I am trying to work through Diamond and Shurman's A First Course in Modular Forms but am stuck in one of the exercises. Exercise 5.11.2 asks us to show that given a normalized eigenform $f\in S_k(\Gamma_1(N))$ with eigenvalues $a_p$ for Hecke operators $T_p$, $f$ has eigenvalue $\overline{a_p }$ under the adjoint $T_p^*$ with respect to the Petersson inner product.
Assuming that $T_p^*f= b_p f$, we see that $a_p||f||^2 = \langle a_pf,f\rangle = \langle T_pf,f\rangle = \langle f,T_p^*f\rangle = \langle f,b_pf\rangle=\overline{b_p}||f||^2$, which gives us $b_p = \overline{a_p}$ as needed. However, I do not see why $f$ has to be an eigenvector for the operators $T_p^*$ for all $p$.
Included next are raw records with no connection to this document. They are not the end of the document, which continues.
-- pv_equiv track=rewrite | github.com/Nucaranlaeg/KOTH-random-prisoner | contestants/min_maxer.py | strategize
-- ===== SOURCE A (Python) =====
-- def strategize(grid, store):
--     max_best_moves = []
--     max_best_move_score = float("-inf")
--
--     for my_move in range(3):
--         worst_score = min(grid[my_move])
--         if worst_score == max_best_move_score: max_best_moves.append(my_move)
--         elif worst_score > max_best_move_score:
--             max_best_move_score = worst_score
--             max_best_moves = [my_move]
--
--     min_best_moves = []
--     min_best_move_score = float("inf")
--
--     for my_move in range(3):
--         opp_best_score = max(grid[opp_move][my_move] for opp_move in range(3))
--         if opp_best_score == min_best_move_score: min_best_moves.append(my_move)
--         elif opp_best_score < min_best_move_score:
--             min_best_move_score = opp_best_score
--             min_best_moves = [my_move]
--
--     best_of_both = [move for move in max_best_moves if move in min_best_moves]
--     if best_of_both: return best_of_both[0]
--     return max_best_moves[0]
-- ===== SOURCE B (Python) =====
-- def strategize(grid, store):
--     # Argmin selection with a lexicographic penalty key instead of building
--     # tie lists and intersecting: a move is penalised 2 for not being maximin
--     # and 1 for not being minimax; min() picks the first move with the least
--     # penalty, which is exactly A's intersection-or-first-maximin rule
--     # (some move always has the maximin score, so penalty < 2 is attainable
--     # there and the chosen move is always a maximin move).
--     best = max(min(grid[i]) for i in range(3))
--     worst = min(max(grid[o][m] for o in range(3)) for m in range(3))
--     return min(range(3),
--                key=lambda m: 2 * (min(grid[m]) != best)
--                              + (max(grid[o][m] for o in range(3)) != worst))
-- ===== Notes on version B (the rewrite author's own statement) =====
-- stated objective: idiomatic
-- what changed: Replaces A's two tie-list-building argmax/argmin loops plus list intersection by a single min(range(3), key=...) argmin over a 2*(not maximin)+(not minimax) penalty key, which encodes the intersection-or-first-maximin rule without constructing any candidate lists.
import Mathlib
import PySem

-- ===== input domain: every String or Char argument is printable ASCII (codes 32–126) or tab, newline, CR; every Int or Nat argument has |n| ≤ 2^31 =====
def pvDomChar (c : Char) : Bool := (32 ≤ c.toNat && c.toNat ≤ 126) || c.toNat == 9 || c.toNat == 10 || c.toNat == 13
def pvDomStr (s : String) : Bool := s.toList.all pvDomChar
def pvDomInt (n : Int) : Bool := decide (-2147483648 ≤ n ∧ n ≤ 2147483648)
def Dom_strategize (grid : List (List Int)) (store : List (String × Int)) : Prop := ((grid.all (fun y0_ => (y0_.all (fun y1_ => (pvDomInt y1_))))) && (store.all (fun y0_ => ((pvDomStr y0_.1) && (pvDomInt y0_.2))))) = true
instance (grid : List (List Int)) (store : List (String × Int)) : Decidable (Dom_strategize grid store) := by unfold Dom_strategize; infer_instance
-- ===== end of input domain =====

-- B selects the move by a single argmin over a 2*(not maximin)+(not minimax) penalty key,
-- instead of A's tie-list building and intersection; objective: idiomatic selection.


-- ===== PORT A =====
-- grid[i] (index always in range under Pre_)
def pvRow (grid : List (List Int)) (i : Int) : List Int := PySem.List.pyGetD grid i []

-- body of A's first loop: online argmax of the row minimum, tracking (tied moves, best so far);
-- the float('-inf') sentinel is the `none` state (never equal, always beaten).
-- min(...) is totalized with .getD 0: under Pre_ the row is nonempty so the default is never used.
def pvBody1 (grid : List (List Int)) (st : List Int × Option Int) (my_move : Int) : List Int × Option Int :=
  let worst_score := (PySem.List.min? (pvRow grid my_move) (fun x => x)).getD 0
  match st.2 with
  | some s =>
    if worst_score = s then (st.1 ++ [my_move], st.2)
    else if worst_score > s then ([my_move], some worst_score)
    else st
  | none => ([my_move], some worst_score)

-- body of A's second loop: online argmin of the column maximum (float('inf') sentinel = `none`).
def pvBody2 (grid : List (List Int)) (st : List Int × Option Int) (my_move : Int) : List Int × Option Int :=
  let opp_best_score := (PySem.List.max? ((PySem.List.pyRange 0 3 1).map
      (fun o => PySem.List.pyGetD (pvRow grid o) my_move 0)) (fun x => x)).getD 0
  match st.2 with
  | some s =>
    if opp_best_score = s then (st.1 ++ [my_move], st.2)
    else if opp_best_score < s then ([my_move], some opp_best_score)
    else st
  | none => ([my_move], some opp_best_score)

def strategize (grid : List (List Int)) (store : List (String × Int)) : Int :=
  let s1 := (PySem.List.pyRange 0 3 1).foldl (pvBody1 grid) ([], none)
  let s2 := (PySem.List.pyRange 0 3 1).foldl (pvBody2 grid) ([], none)
  let best_of_both := s1.1.filter (fun m => s2.1.contains m)
  match best_of_both with
  | h :: _ => h
  | [] => s1.1.headD 0

-- ===== PORT B =====
-- Port of B: compute best (maximin value) and worst (minimax value), then a single
-- min(range(3), key = 2*(row min ≠ best) + (column max ≠ worst)); PySem.List.min?
-- returns the FIRST minimising element, like Python's min.  The Python bool-as-int
-- arithmetic 2*(x != y) is ported as `if x ≠ y then 1 else 0`.
def strategize_alt (grid : List (List Int)) (store : List (String × Int)) : Int :=
  let best := (PySem.List.max? ((PySem.List.pyRange 0 3 1).map
      (fun i => (PySem.List.min? (pvRow grid i) (fun x => x)).getD 0)) (fun x => x)).getD 0
  let worst := (PySem.List.min? ((PySem.List.pyRange 0 3 1).map
      (fun m => (PySem.List.max? ((PySem.List.pyRange 0 3 1).map
          (fun o => PySem.List.pyGetD (pvRow grid o) m 0)) (fun x => x)).getD 0)) (fun x => x)).getD 0
  (PySem.List.min? (PySem.List.pyRange 0 3 1) (fun m =>
      2 * (if (PySem.List.min? (pvRow grid m) (fun x => x)).getD 0 ≠ best then (1 : Int) else 0)
      + (if (PySem.List.max? ((PySem.List.pyRange 0 3 1).map
          (fun o => PySem.List.pyGetD (pvRow grid o) m 0)) (fun x => x)).getD 0 ≠ worst
         then (1 : Int) else 0))).getD 0

-- ===== PRECONDITION & SPEC =====
-- Exactly the inputs on which the Python A returns: at least 3 rows and each of the first
-- 3 rows has at least 3 entries (otherwise grid[i]/grid[o][m]/min() raises).
def Pre_strategize (grid : List (List Int)) (store : List (String × Int)) : Prop :=
  3 ≤ grid.length ∧ ∀ r ∈ grid.take 3, 3 ≤ r.length
instance (grid : List (List Int)) (store : List (String × Int)) : Decidable (Pre_strategize grid store) := by unfold Pre_strategize; infer_instance

def pvWitness_strategize : List (List Int) × (List (String × Int)) :=
  ([[1, 2, 3], [4, 5, 6], [7, 8, 9]], [])

def Spec_strategize (grid : List (List Int)) (store : List (String × Int)) (out : Int) : Prop := out = strategize_alt grid store
instance (grid : List (List Int)) (store : List (String × Int)) (out : Int) : Decidable (Spec_strategize grid store out) := by unfold Spec_strategize; infer_instance

-- ===== CLAIM (what is proved, stated in full; the proofs are below) =====
def Claim_equal_strategize : Prop := ∀ (grid : List (List Int)) (store : List (String × Int)), Dom_strategize grid store → Pre_strategize grid store → Spec_strategize grid store (strategize grid store)

-- ===== LEMMAS AND PROOFS =====

theorem pvRange3 : PySem.List.pyRange 0 3 1 = [0, 1, 2] := by decide

-- A's first loop over moves 0,1,2 computes exactly (argmax-tied indices, some (max of scores)).
set_option maxRecDepth 8192 in
set_option maxHeartbeats 1000000 in
theorem pvFold1 (grid : List (List Int)) (wa wb wc : Int)
    (h0 : (PySem.List.min? (pvRow grid 0) (fun x => x)).getD 0 = wa)
    (h1 : (PySem.List.min? (pvRow grid 1) (fun x => x)).getD 0 = wb)
    (h2 : (PySem.List.min? (pvRow grid 2) (fun x => x)).getD 0 = wc) :
    pvBody1 grid (pvBody1 grid (pvBody1 grid ([], none) 0) 1) 2 =
    ((if wa = max (max wa wb) wc then ([0] : List Int) else []) ++
     (if wb = max (max wa wb) wc then [1] else []) ++
     (if wc = max (max wa wb) wc then [2] else []),
     some (max (max wa wb) wc)) := by
  simp only [pvBody1, h0, h1, h2, max_def]
  clear h0 h1 h2
  split_ifs <;> simp_all <;> (try omega) <;> split_ifs <;> simp_all <;> omega

-- A's second loop computes exactly (argmin-tied indices, some (min of scores)).
set_option maxRecDepth 8192 in
set_option maxHeartbeats 1000000 in
theorem pvFold2 (grid : List (List Int)) (ca cb cc : Int)
    (h0 : (PySem.List.max? ((PySem.List.pyRange 0 3 1).map
        (fun o => PySem.List.pyGetD (pvRow grid o) 0 0)) (fun x => x)).getD 0 = ca)
    (h1 : (PySem.List.max? ((PySem.List.pyRange 0 3 1).map
        (fun o => PySem.List.pyGetD (pvRow grid o) 1 0)) (fun x => x)).getD 0 = cb)
    (h2 : (PySem.List.max? ((PySem.List.pyRange 0 3 1).map
        (fun o => PySem.List.pyGetD (pvRow grid o) 2 0)) (fun x => x)).getD 0 = cc) :
    pvBody2 grid (pvBody2 grid (pvBody2 grid ([], none) 0) 1) 2 =
    ((if ca = min (min ca cb) cc then ([0] : List Int) else []) ++
     (if cb = min (min ca cb) cc then [1] else []) ++
     (if cc = min (min ca cb) cc then [2] else []),
     some (min (min ca cb) cc)) := by
  simp only [pvBody2, h0, h1, h2, min_def]
  clear h0 h1 h2
  split_ifs <;> simp_all <;> (try omega) <;> split_ifs <;> simp_all <;> omega

-- PySem.List.min? on [0,1,2] is the first index minimising the key.
theorem pvMin3 (f : Int → Int) :
    PySem.List.min? [0, 1, 2] f = some
      (if f 0 ≤ f 1 then (if f 0 ≤ f 2 then (0 : Int) else 2)
       else (if f 1 ≤ f 2 then 1 else 2)) := by
  simp [PySem.List.min?]
  split_ifs <;> simp_all <;> omega

-- The two selection rules agree whenever the maximin value M is attained by some row
-- and the minimax value W by some column (they always are) — finite case analysis over
-- the six attainment conditions.
set_option maxRecDepth 16384 in
set_option maxHeartbeats 2000000 in
theorem pvFinal (wa wb wc ca cb cc M W : Int)
    (hM : M = max (max wa wb) wc) (hW : W = min (min ca cb) cc) :
    (match ((if wa = M then ([0] : List Int) else []) ++
            (if wb = M then [1] else []) ++
            (if wc = M then [2] else [])).filter
        (fun m => ((if ca = W then ([0] : List Int) else []) ++
                   (if cb = W then [1] else []) ++
                   (if cc = W then [2] else [])).contains m) with
     | h :: _ => h
     | [] => ((if wa = M then ([0] : List Int) else []) ++
              (if wb = M then [1] else []) ++
              (if wc = M then [2] else [])).headD 0)
    = (if 2 * (if wa ≠ M then (1 : Int) else 0) + (if ca ≠ W then (1 : Int) else 0) ≤
           2 * (if wb ≠ M then 1 else 0) + (if cb ≠ W then 1 else 0) then
         (if 2 * (if wa ≠ M then (1 : Int) else 0) + (if ca ≠ W then (1 : Int) else 0) ≤
             2 * (if wc ≠ M then 1 else 0) + (if cc ≠ W then 1 else 0) then (0 : Int) else 2)
       else (if 2 * (if wb ≠ M then (1 : Int) else 0) + (if cb ≠ W then (1 : Int) else 0) ≤
             2 * (if wc ≠ M then 1 else 0) + (if cc ≠ W then 1 else 0) then 1 else 2)) := by
  have hb : M = wa ∨ M = wb ∨ M = wc := by omega
  have hw : W = ca ∨ W = cb ∨ W = cc := by omega
  clear hM hW
  by_cases p0 : wa = M <;> by_cases p1 : wb = M <;> by_cases p2 : wc = M <;>
  by_cases p3 : ca = W <;> by_cases p4 : cb = W <;> by_cases p5 : cc = W <;>
  simp_all <;> omega

-- ===== VERDICT (by name: the statement is the Claim_ definition above) =====
theorem strategize_spec : Claim_equal_strategize := by
  intro grid store _ _
  unfold Spec_strategize strategize strategize_alt
  simp only [pvRange3, List.map, PySem.List.max?_id_cons, PySem.List.min?_id_cons,
    List.foldl, Option.getD_some, pvMin3]
  set wa := (PySem.List.min? (pvRow grid 0) (fun x => x)).getD 0 with hwa
  set wb := (PySem.List.min? (pvRow grid 1) (fun x => x)).getD 0 with hwb
  set wc := (PySem.List.min? (pvRow grid 2) (fun x => x)).getD 0 with hwc
  set ca := max (max (PySem.List.pyGetD (pvRow grid 0) 0 0) (PySem.List.pyGetD (pvRow grid 1) 0 0)) (PySem.List.pyGetD (pvRow grid 2) 0 0) with hca
  set cb := max (max (PySem.List.pyGetD (pvRow grid 0) 1 0) (PySem.List.pyGetD (pvRow grid 1) 1 0)) (PySem.List.pyGetD (pvRow grid 2) 1 0) with hcb
  set cc := max (max (PySem.List.pyGetD (pvRow grid 0) 2 0) (PySem.List.pyGetD (pvRow grid 1) 2 0)) (PySem.List.pyGetD (pvRow grid 2) 2 0) with hcc
  rw [pvFold1 grid wa wb wc hwa.symm hwb.symm hwc.symm,
      pvFold2 grid ca cb cc
        (by simp only [pvRange3, List.map, PySem.List.max?_id_cons, List.foldl, Option.getD_some]; exact hca.symm)
        (by simp only [pvRange3, List.map, PySem.List.max?_id_cons, List.foldl, Option.getD_some]; exact hcb.symm)
        (by simp only [pvRange3, List.map, PySem.List.max?_id_cons, List.foldl, Option.getD_some]; exact hcc.symm)]
  exact pvFinal wa wb wc ca cb cc _ _ rfl rfl
-- pv_equiv track=rewrite | github.com/CShaoxiang/CS-Learn | UCSD  Data Structure an Algorithms Specialisation/Algorithmic ToolBox/Week2/Programming Assignment 2 Warm Up/fibonacci_huge.py | fibonacci_huge_naive
-- ===== SOURCE A (Python) =====
-- def fibonacci_huge_naive(n, m):
--     if n <= 1:
--         return n
--
--     n = n + 1
--
--     memo = [0] * n
--     memo[1] = 1
--
--     for index in range(2, n):
--         memo[index] = (memo[index - 1] + memo[index - 2])
--
--     return gcd(memo[n - 1], m)
--
-- def gcd(a, b):
--     if b == 0:
--         return a
--     if a == 0:
--         return b
--
--     if a == b:
--         return a
--
--     if a > b:
--         return gcd(b, a % b)
--
--     return gcd(a, b % a)
-- ===== SOURCE B (Python) =====
-- def fibonacci_huge_naive(n, m):
--     if n <= 1:
--         return n
--
--     def red(x):
--         return x % m if m else x
--
--     def fib_pair(k):
--         # (Fib(k), Fib(k+1)) reduced by red, via fast doubling
--         if k == 0:
--             return (0, red(1))
--         a, b = fib_pair(k >> 1)
--         c = red(a * (2 * b - a))
--         d = red(a * a + b * b)
--         if k & 1:
--             return (d, red(c + d))
--         return (c, d)
--
--     a = fib_pair(n)[0]
--     b = m
--     while b:
--         a, b = b, a % b
--     return a
-- ===== Notes on version B (the rewrite author's own statement) =====
-- stated objective: faster
-- what changed: A builds the full big-integer Fibonacci table memo[0..n] and applies a recursive gcd; B computes Fib(n) reduced mod m by fast doubling (O(log n) modular operations; exact only when m == 0) and takes the gcd with an iterative Euclid loop, which is valid since gcd(Fib(n), m) = gcd(Fib(n) mod m, m).
-- outside the precondition, e.g. on fibonacci_huge_naive(3, -2): A returns -2, B returns -2; on fibonacci_huge_naive(5, -2): A raises RecursionError, B returns -1
import Mathlib
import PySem

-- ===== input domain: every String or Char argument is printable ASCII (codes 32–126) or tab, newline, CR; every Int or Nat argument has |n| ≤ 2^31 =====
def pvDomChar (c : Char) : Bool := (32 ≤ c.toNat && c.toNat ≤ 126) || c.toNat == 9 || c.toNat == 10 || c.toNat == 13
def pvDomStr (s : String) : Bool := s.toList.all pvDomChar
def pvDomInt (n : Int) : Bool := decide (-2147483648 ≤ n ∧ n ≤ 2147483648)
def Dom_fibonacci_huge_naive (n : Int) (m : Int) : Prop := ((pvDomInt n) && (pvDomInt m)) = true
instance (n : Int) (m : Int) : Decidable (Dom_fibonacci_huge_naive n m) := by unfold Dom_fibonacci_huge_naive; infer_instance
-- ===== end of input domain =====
For $p\nmid N$, $T_p^* = \langle p\rangle^{-1}T_p$, and since $f$ is an eigenvector for both $\langle p\rangle$ and $T_p$, so in this case I can see that $f$ is an eigenform. But what about the case $p\mid N$? The given hint just assumes that $T_p^*f= b_p f$ for all $p$ and proceeds as in the last paragraph.